Retype, without any change, the first line of the records and every line after it through the one containing "theorem stripB_le (p".

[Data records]
|---|

-- inner 'while m % p == 0: m //= p'; the '2 ≤ p ∧ 0 < m' guard is for totality only:
-- every call site has p ≥ 2 and m ≥ 4, where the guard is exactly Python's 'm % p == 0'
def stripB (p m : Int) : Int :=
  if h : 2 ≤ p ∧ 0 < m ∧ PySem.Int.mod m p = 0 then stripB p (PySem.Int.floordiv m p) else m
termination_by m.toNat
decreasing_by
  have h2 : PySem.Int.floordiv m p = m / p := PySem.Int.floordiv_eq_ediv_of_pos (by omega)
  have h3 : m / p < m := pv_ediv_lt m p h.2.1 h.1
  have h4 : 0 ≤ m / p := Int.ediv_nonneg (by omega) (by omega)
  omega

theorem stripB_le (p m : Int) : stripB p m ≤ m := by
  induction h : m.toNat using Nat.strong_induction_on generalizing m with
  | _ k ih =>
    rw [stripB]; split
    · next hc =>
      have h2 : PySem.Int.floordiv m p = m / p := PySem.Int.floordiv_eq_ediv_of_pos (by omega)
      have h3 : m / p < m := pv_ediv_lt m p hc.2.1 hc.1
      have h4 : 0 ≤ m / p := Int.ediv_nonneg (by omega) (by omega)
      have h5 := ih (PySem.Int.floordiv m p).toNat (by omega) (PySem.Int.floordiv m p) rfl
      omega
    · exact le_refl m

-- outer 'while p * p <= m' loop of B's totient; returns (m, tot) at exit
def phiLoopB (p m tot : Int) : Int × Int :=
  if h : p * p ≤ m then
    if PySem.Int.mod m p = 0 then
      phiLoopB (p + 1) (stripB p m) (tot - PySem.Int.floordiv tot p)
    else
      phiLoopB (p + 1) m tot
  else (m, tot)
termination_by (m + 2 - p).toNat
decreasing_by
  · have hs : stripB p m ≤ m := stripB_le p m
    have hp : p < m + 2 := pv_lt_add_two p m h
    omega
  · have hp : p < m + 2 := pv_lt_add_two p m h
    omega

-- the 'while e > 0' search; 0 stands for the fall-through (None), unreachable under Pre_
def searchB (t e : Int) : Int :=
  if h : 0 < e then (if gcdB e t = 1 then e else searchB t (e - 1)) else 0
termination_by e.toNat
decreasing_by omega

def getPublicKey2_alt (n : Int) : Int :=
  let r := phiLoopB 2 n n
  let tot := if 1 < r.1 then r.2 - PySem.Int.floordiv r.2 r.1 else r.2
  searchB tot (n - 1)

-- ===== PRECONDITION & SPEC =====
-- Pre_ excludes n ≤ 1: there A's final 'raise' is reached (TypeError) and B falls off returning None.
def Pre_getPublicKey2 (n : Int) : Prop := 2 ≤ n
instance (n : Int) : Decidable (Pre_getPublicKey2 n) := by unfold Pre_getPublicKey2; infer_instance
def pvWitness_getPublicKey2 : Int := (10)

def Spec_getPublicKey2 (n : Int) (out : Int) : Prop := out = getPublicKey2_alt n
instance (n : Int) (out : Int) : Decidable (Spec_getPublicKey2 n out) := by unfold Spec_getPublicKey2; infer_instance

-- ===== CLAIM (what is proved, stated in full; the proofs are below) =====
def Claim_equal_getPublicKey2 : Prop := ∀ (n : Int), Dom_getPublicKey2 n → Pre_getPublicKey2 n → Spec_getPublicKey2 n (getPublicKey2 n)

-- ===== LEMMAS AND PROOFS =====

theorem gcdB_eq_gcdA (a b : Int) : gcdB a b = gcdA a b := by
  induction h : b.natAbs using Nat.strong_induction_on generalizing a b with
  | _ k ih =>
    rw [gcdA, gcdB]
    split
    · rfl
    · next hb => exact ih (PySem.Int.mod a b).natAbs (h ▸ pv_mod_natAbs_lt a b hb) b _ rfl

|---|

### Problem solution
-- inner 'while m % p == 0: m //= p'; the '2 ≤ p ∧ 0 < m' guard is for totality only:
-- every call site has p ≥ 2 and m ≥ 4, where the guard is exactly Python's 'm % p == 0'
def stripB (p m : Int) : Int :=
  if h : 2 ≤ p ∧ 0 < m ∧ PySem.Int.mod m p = 0 then stripB p (PySem.Int.floordiv m p) else m
termination_by m.toNat
decreasing_by
  have h2 : PySem.Int.floordiv m p = m / p := PySem.Int.floordiv_eq_ediv_of_pos (by omega)
  have h3 : m / p < m := pv_ediv_lt m p h.2.1 h.1
  have h4 : 0 ≤ m / p := Int.ediv_nonneg (by omega) (by omega)
  omega

theorem stripB_le (p m : Int) : stripB p m ≤ m := by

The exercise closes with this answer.